Trucking Experts Project Spinoff of FedEx’s Freight Business
Transportation analysts and experts expect FedEx to spin off its Freight unit as a separate publicly traded company, potentially bringing a windfall to shareholders while providing a boost to other competitors in the carrier’s wing of the trucking sector.
FedEx Freight, which generated $9 billion in revenue in the 12 months ending May 31, is by far the largest operator in the less-than-truckload sector, making a sale of the business “less likely in our eyes,” Daniel Imbro of financial services firm Stephens wrote in a research note Wednesday.
Satish Jindel, president of SJ Consulting, an industry data group and consulting firm, said a spinoff would likely draw “a market capitalization of $50 billion by itself,” based on the strong performance of FedEx’s rivals in the LTL business, in which shipments from multiple companies are combined on a single truck.
“LTL is a darling on Wall Street right now,” he said.
FedEx said in releasing its earnings on Tuesday that it was “conducting an assessment of the role of FedEx Freight in the company’s portfolio structure and potential steps to further unlock sustainable shareholder value.”
The company didn’t detail the alternatives it was considering, but said it plans to complete the review by the end of this year.
The review comes as FedEx is reorganizing operations under what it calls its Drive transformation. The effort to eliminate the barriers between the Express and Ground operations, a plan that analysts and activist investor D.E. Shaw had been calling for, may leave the trucking business on the outside while pickup and delivery, sorting and other parcel services are blended.

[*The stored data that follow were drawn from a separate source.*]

-- pv_equiv track=rewrite | github.com/tomytp/ICPC-Training | mock-exams/UKIEP_2024/eg.py | min_removal_cost
-- ===== SOURCE A (Python) =====
-- def min_removal_cost(arr):
--     n = len(arr)
--     # dp[mask] represents minimum cost to make array sorted using the subset of elements
--     # represented by mask (1 means keep element, 0 means remove)
--     dp = {}
--
--     def is_sorted(mask):
--         # Get array corresponding to current mask
--         nums = [arr[i] for i in range(n) if (mask >> i) & 1]
--         return all(nums[i] <= nums[i+1] for i in range(len(nums)-1))
--
--     def get_intervals_cost(mask):
--         # Calculate cost of removal intervals
--         interval_len = 0
--         cost = 0
--         # Count consecutive zeros to get interval lengths
--         for i in range(n):
--             if not ((mask >> i) & 1):
--                 interval_len += 1
--             else:
--                 if interval_len > 0:
--                     cost += interval_len * interval_len
--                 interval_len = 0
--         if interval_len > 0:
--             cost += interval_len * interval_len
--         return cost
--
--     def solve(mask):
--         if mask in dp:
--             return dp[mask]
--
--         # If current selection is sorted, return cost of removals
--         if is_sorted(mask):
--             return get_intervals_cost(mask)
--
--         min_cost = float('inf')
--         # Try removing each element
--         for i in range(n):
--             if (mask >> i) & 1:  # if element is currently kept
--                 # Try removing it
--                 new_mask = mask ^ (1 << i)
--                 min_cost = min(min_cost, solve(new_mask))
--
--         dp[mask] = min_cost
--         return min_cost
--
--     # Start with all elements kept (mask of all 1s)
--     initial_mask = (1 << n) - 1
--     return solve(initial_mask)
-- ===== SOURCE B (Python) =====
-- def min_removal_cost(arr):
--     # O(n^2) memoized DP over (position, index of last kept element) instead of
--     # A's exponential top-down search over bitmask subsets.
--     n = len(arr)
--     memo = {}
--
--     def g(i, j):
--         # minimum cost for the suffix arr[i:], given that the last kept element
--         # has index j (j == -1: nothing kept yet); the squared cost of the gap
--         # currently open after position j is paid when the gap closes.
--         if i == n:
--             return (n - 1 - j) * (n - 1 - j)
--         if (i, j) in memo:
--             return memo[(i, j)]
--         best = g(i + 1, j)  # remove arr[i]
--         if j < 0 or arr[j] <= arr[i]:
--             best = min(best, (i - 1 - j) * (i - 1 - j) + g(i + 1, i))  # keep arr[i]
--         memo[(i, j)] = best
--         return best
--
--     return g(0, -1)
-- ===== Notes on version B (the rewrite author's own statement) =====
-- stated objective: faster
-- what changed: Replaced the exponential top-down search over bitmask subsets (remove elements until the kept subset is sorted, re-scanning the mask for sortedness and interval costs) by an O(n^2) memoized DP over (current position, index of last kept element) that pays each squared-gap cost as the gap closes.
import Mathlib
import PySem
-- pv_equiv track=rewrite | github.com/shreyas12official/test | 2129-number-of-pairs-of-interchangeable-rectangles/number-of-pairs-of-interchangeable-rectangles.py | interchangeableRectangles
-- ===== SOURCE A (Python) =====
-- from typing import List
--
-- from math import gcd
--
-- def interchangeableRectangles(rectangles: List[List[int]]) -> int:
--     a={}
--     b=0
--     for c,d in rectangles:
--         e=gcd(c,d)
--         s=(c//e,d//e)
--         if s in a:
--             b+=a[s]
--             a[s]+=1
--         else:
--             a[s]=1
--     return b
-- ===== SOURCE B (Python) =====
-- from math import gcd
--
-- def interchangeableRectangles(rectangles):
--     # brute-force pair counting over reduced ratios, no hash map:
--     # build the key list, then repeatedly pop the front key and count
--     # its duplicates among the keys still in the list.
--     ks = []
--     for c, d in rectangles:
--         g = gcd(c, d)
--         ks.append((c // g, d // g))
--     total = 0
--     while ks:
--         k = ks.pop(0)
--         total += ks.count(k)
--     return total
-- ===== Notes on version B (the rewrite author's own statement) =====
-- stated objective: alternative
-- what changed: B drops the hash map entirely: it builds the list of reduced ratio keys and counts equal pairs by brute force, popping each front key and counting its duplicates in the remaining list (each element paired with later equals), whereas A maintains a dict of running group counts and accumulates pairs with earlier equals incrementally.
import Mathlib
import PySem

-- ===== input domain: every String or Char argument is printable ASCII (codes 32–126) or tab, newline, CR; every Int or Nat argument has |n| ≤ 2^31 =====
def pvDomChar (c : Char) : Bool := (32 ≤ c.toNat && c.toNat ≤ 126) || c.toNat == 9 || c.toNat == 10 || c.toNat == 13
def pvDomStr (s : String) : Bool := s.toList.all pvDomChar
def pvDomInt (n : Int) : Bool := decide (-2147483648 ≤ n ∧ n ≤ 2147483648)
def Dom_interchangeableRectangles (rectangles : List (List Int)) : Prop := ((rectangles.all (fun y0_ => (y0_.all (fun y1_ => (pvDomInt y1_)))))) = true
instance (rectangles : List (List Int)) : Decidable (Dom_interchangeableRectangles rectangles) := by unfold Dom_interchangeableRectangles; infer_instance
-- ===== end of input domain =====

-- B replaces A's dict of running group counts by brute-force pair counting over the list of reduced ratio keys (each key paired with later equal keys); return value only, both use local state.


-- ===== PORT A =====
-- math.gcd(c, d) is nonnegative = Int.gcd; // is PySem.Int.floordiv
def pvKey (c d : Int) : Int × Int :=
  let e : Int := Int.gcd c d
  (PySem.Int.floordiv c e, PySem.Int.floordiv d e)

-- one iteration of A's loop on state (a, b); rows not of shape [c, d] are outside Pre_ (unpack raises)
def pvStepA (st : PySem.Dict (Int × Int) Int × Int) (row : List Int) :
    PySem.Dict (Int × Int) Int × Int :=
  match row with
  | [c, d] =>
    let s := pvKey c d
    if st.1.contains s then
      (st.1.insert s (st.1.getD s 0 + 1), st.2 + st.1.getD s 0)
    else
      (st.1.insert s 1, st.2)
  | _ => st

def interchangeableRectangles (rectangles : List (List Int)) : Int :=
  (rectangles.foldl pvStepA (PySem.Dict.empty, 0)).2

-- ===== PORT B =====
-- B's first loop: ks.append((c//g, d//g)); malformed rows are outside Pre_ (unpack raises)
def pvBuildKeys (acc : List (Int × Int)) (row : List Int) : List (Int × Int) :=
  match row with
  | [c, d] => acc ++ [pvKey c d]
  | _ => acc

-- B's while loop: k = ks.pop(0); total += ks.count(k)
def pvPopLoop : List (Int × Int) → Int → Int
  | [], total => total
  | k :: t, total => pvPopLoop t (total + (t.count k : Int))

def interchangeableRectangles_alt (rectangles : List (List Int)) : Int :=
  pvPopLoop (rectangles.foldl pvBuildKeys []) 0

-- ===== PRECONDITION & SPEC =====
-- Pre_ excludes exactly the inputs where A raises: a row not of length 2 (unpack ValueError)
-- or the row [0, 0] (gcd = 0, so c//e raises ZeroDivisionError). B raises identically there.
def Pre_interchangeableRectangles (rectangles : List (List Int)) : Prop :=
  ∀ row ∈ rectangles, row.length = 2 ∧ row ≠ [0, 0]
instance (rectangles : List (List Int)) : Decidable (Pre_interchangeableRectangles rectangles) := by
  unfold Pre_interchangeableRectangles; infer_instance

def pvWitness_interchangeableRectangles : List (List Int) := [[2, 4], [1, 2], [3, 5]]

def Spec_interchangeableRectangles (rectangles : List (List Int)) (out : Int) : Prop := out = interchangeableRectangles_alt rectangles
instance (rectangles : List (List Int)) (out : Int) : Decidable (Spec_interchangeableRectangles rectangles out) := by unfold Spec_interchangeableRectangles; infer_instance

-- ===== CLAIM (what is proved, stated in full; the proofs are below) =====
def Claim_equal_interchangeableRectangles : Prop := ∀ (rectangles : List (List Int)), Dom_interchangeableRectangles rectangles → Pre_interchangeableRectangles rectangles → Spec_interchangeableRectangles rectangles (interchangeableRectangles rectangles)

-- ===== LEMMAS AND PROOFS =====

-- pairs of each element with LATER equal elements (what B computes)
def pvPc : List (Int × Int) → Int
  | [] => 0
  | k :: t => (t.count k : Int) + pvPc t

-- pairs of each element of l with EARLIER equal elements, prefix P prepended (what A accumulates)
def pvPcWith (P : List (Int × Int)) : List (Int × Int) → Int
  | [] => 0
  | k :: t => (P.count k : Int) + pvPcWith (P ++ [k]) t

-- cross pairs between P and l
def pvCross (P l : List (Int × Int)) : Int := (l.map (fun k => (P.count k : Int))).sum

lemma pvPopLoop_eq (l : List (Int × Int)) : ∀ b, pvPopLoop l b = b + pvPc l := by
  induction l with
  | nil => intro b; simp [pvPopLoop, pvPc]
  | cons k t ih => intro b; simp [pvPopLoop, pvPc, ih]; ring

lemma pvCount_singleton_cast (x k : Int × Int) :
    (List.count x [k] : Int) = if x = k then 1 else 0 := by
  by_cases h : x = k
  · subst h; simp
  · rw [if_neg h]
    have h0 : List.count x [k] = 0 :=
      List.count_eq_zero.mpr (fun hm => h (List.mem_singleton.mp hm))
    simp [h0]

lemma pvCross_append (P : List (Int × Int)) (k : Int × Int) (t : List (Int × Int)) :
    pvCross (P ++ [k]) t = pvCross P t + (t.count k : Int) := by
  induction t with
  | nil => simp [pvCross]
  | cons x t ih =>
    simp only [pvCross, List.map_cons, List.sum_cons] at ih ⊢
    rw [ih, List.count_append]
    push_cast
    rw [pvCount_singleton_cast, List.count_cons]
    push_cast
    by_cases h : x = k
    · subst h; simp; ring
    · have h2 : (x == k) = false := by simp [h]
      simp [h, h2]; ring

lemma pvPcWith_eq (l : List (Int × Int)) : ∀ P, pvPcWith P l = pvCross P l + pvPc l := by
  induction l with
  | nil => intro P; simp [pvPcWith, pvPc, pvCross]
  | cons k t ih =>
    intro P
    simp only [pvPcWith, pvPc, pvCross, List.map_cons, List.sum_cons]
    rw [ih (P ++ [k]), pvCross_append]
    unfold pvCross
    ring

lemma pvCross_nil (l : List (Int × Int)) : pvCross [] l = 0 := by
  simp [pvCross]

-- A's fold, tracked against the list P of keys already processed
lemma pv_loopA (rows : List (List Int)) :
    ∀ (a : PySem.Dict (Int × Int) Int) (b : Int) (P : List (Int × Int)),
    (∀ r ∈ rows, r.length = 2) →
    (∀ s, a.getD s 0 = (P.count s : Int)) →
    (∀ s, a.contains s = decide (s ∈ P)) →
    (rows.foldl pvStepA (a, b)).2 = b + pvPcWith P (rows.foldl pvBuildKeys []) := by
  induction rows with
  | nil => intro a b P _ _ _; simp [pvPcWith]
  | cons r t ih =>
    intro a b P hl hget hmem
    match r, hl r List.mem_cons_self with
    | [c, d], _ =>
      have hkeys : t.foldl pvBuildKeys [pvKey c d] = pvKey c d :: t.foldl pvBuildKeys [] := by
        have hgen : ∀ (u : List (List Int)) (acc : List (Int × Int)),
            u.foldl pvBuildKeys acc = acc ++ u.foldl pvBuildKeys [] := by
          intro u
          induction u with
          | nil => intro acc; simp
          | cons r' u' ihu =>
            intro acc
            simp only [List.foldl_cons]
            rw [ihu (pvBuildKeys acc r'), ihu (pvBuildKeys [] r')]
            cases r' with
            | nil => simp [pvBuildKeys]
            | cons x xs =>
              cases xs with
              | nil => simp [pvBuildKeys]
              | cons y ys =>
                cases ys with
                | nil => simp [pvBuildKeys]
                | cons z zs => simp [pvBuildKeys]
        rw [hgen t [pvKey c d]]; rfl
      set s := pvKey c d with hs
      have hb : pvBuildKeys [] [c, d] = [s] := rfl
      have hgetmem : ∀ s' : Int × Int, s' ≠ s →
          ∀ (v : Int), ((a.insert s v).getD s' 0 = ((P ++ [s]).count s' : Int)
            ∧ (a.insert s v).contains s' = decide (s' ∈ P ++ [s])) := by
        intro s' hne v
        constructor
        · rw [PySem.Dict.getD_insert, if_neg hne, hget s', List.count_append]
          push_cast
          rw [pvCount_singleton_cast, if_neg hne]
          ring
        · rw [PySem.Dict.contains_insert, hmem s']
          have : (s' == s) = false := by simp [hne]
          simp [this, List.mem_append, hne]
      by_cases hc : a.contains s = true
      · have hsA : pvStepA (a, b) [c, d] = (a.insert s (a.getD s 0 + 1), b + a.getD s 0) := by
          simp only [pvStepA, ← hs, hc, if_true]
        have hmemP : s ∈ P := by
          have := hmem s; rw [hc] at this; exact of_decide_eq_true this.symm
        have hstep := ih (a.insert s (a.getD s 0 + 1)) (b + a.getD s 0) (P ++ [s])
          (fun r hr => hl r (List.mem_cons_of_mem _ hr))
          (by
            intro s'
            by_cases h : s' = s
            · subst h
              rw [PySem.Dict.getD_insert_self, hget s, List.count_append]
              push_cast
              rw [pvCount_singleton_cast, if_pos rfl]
            · exact ((hgetmem s' h _).1))
          (by
            intro s'
            by_cases h : s' = s
            · subst h
              rw [PySem.Dict.contains_insert_self]
              simp [List.mem_append]
            · exact ((hgetmem s' h _).2))
        rw [List.foldl_cons, List.foldl_cons, hsA, hstep, hb, hkeys]
        simp only [pvPcWith]
        rw [hget s]
        ring
      · have hc' : a.contains s = false := by
          cases h : a.contains s with
          | true => exact absurd h hc
          | false => rfl
        have hsA : pvStepA (a, b) [c, d] = (a.insert s 1, b) := by
          simp only [pvStepA, ← hs, hc', Bool.false_eq_true, if_false]
        have hnmemP : s ∉ P := by
          have := hmem s; rw [hc'] at this
          exact of_decide_eq_false this.symm
        have hcount0 : P.count s = 0 := List.count_eq_zero.mpr hnmemP
        have hstep := ih (a.insert s 1) b (P ++ [s])
          (fun r hr => hl r (List.mem_cons_of_mem _ hr))
          (by
            intro s'
            by_cases h : s' = s
            · subst h
              rw [PySem.Dict.getD_insert_self, List.count_append]
              push_cast
              rw [pvCount_singleton_cast, if_pos rfl, hcount0]
              simp
            · exact ((hgetmem s' h _).1))
          (by
            intro s'
            by_cases h : s' = s
            · subst h
              rw [PySem.Dict.contains_insert_self]
              simp [List.mem_append]
            · exact ((hgetmem s' h _).2))
        rw [List.foldl_cons, List.foldl_cons, hsA, hstep, hb, hkeys]
        simp only [pvPcWith]
        rw [hcount0]
        simp

-- ===== VERDICT (by name: the statement is the Claim_ definition above) =====
theorem interchangeableRectangles_spec : Claim_equal_interchangeableRectangles := by
  intro rectangles _ hpre
  unfold Spec_interchangeableRectangles interchangeableRectangles interchangeableRectangles_alt
  rw [pv_loopA rectangles PySem.Dict.empty 0 []
        (fun r hr => (hpre r hr).1)
        (fun s => by simp [PySem.Dict.getD_empty])
        (fun s => by simp [PySem.Dict.contains_empty]),
      pvPcWith_eq, pvCross_nil, pvPopLoop_eq]
  ring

A carve-out or sale would effectively end efforts FedEx and rival United Parcel Service have undertaken over several years to bring parcel business and trucking operations under the same umbrella, moves that included several multibillion-dollar acquisitions.
UPS sold its trucking business in 2021 and this month sold its freight brokerage division, part of Chief Executive Carol Tomé’s plan to focus more tightly on handling parcels more efficiently.
Jindel said the potential gains from combining the trucking and parcel businesses for customers have eroded as e-commerce has changed the market.
“With Amazon coming into the market and other large retailers doing more of their own package delivery, the average daily volume that is available to FedEx and UPS has gotten smaller,” he said. “There used to be more barriers to entry to being a parcel carrier than there were to getting into LTL. That is no longer the case.”
Market capitalization measures for other competitors in the business have surged as LTL carriers have defied a broader downturn in trucking demand.
Old Dominion Freight Line, the second-largest LTL carrier by revenue, had a market cap of $38.7 billion as of Wednesday with about $5.8 billion in revenue. No. 3 XPO had a market cap of $12.2 billion with less than $4.7 billion in LTL revenue last year while Saia’s market cap of $12.4 billion came after revenue of about $2.9 billion last year.
FedEx carries a richer $72.5 billion market capitalization, but that comes with overall revenue of $87.7 billion that the company reported in its fiscal year that ended May 31. The Freight trucking operation generated $9.1 billion in revenue during the 12-month period., and its operating margin in the last three months hit a lofty 21.9%.
Brian P. Ossenbeck, an analyst at J.P. Morgan Securities wrote in a research note that there was a “valuation disconnect” from having FedEx Freight embedded with the parcel operations. “At one point in September 2022, ODFL’s market cap was 75% of the entirety of FDX,” he wrote.
Carving away FedEx Freight would also lift the rest of the sector, he wrote, “as the largest player becomes a stand-alone entity without the overhang of bundling” the business with Express and Ground, “which provides the opportunity to bring rates higher than they are now.”
FedEx shares rose 15.5% in trading Wednesday to $296.19, the largest percentage increase in the company’s stock since Sept. 29, 1986.
Esther Fung contributed to this article.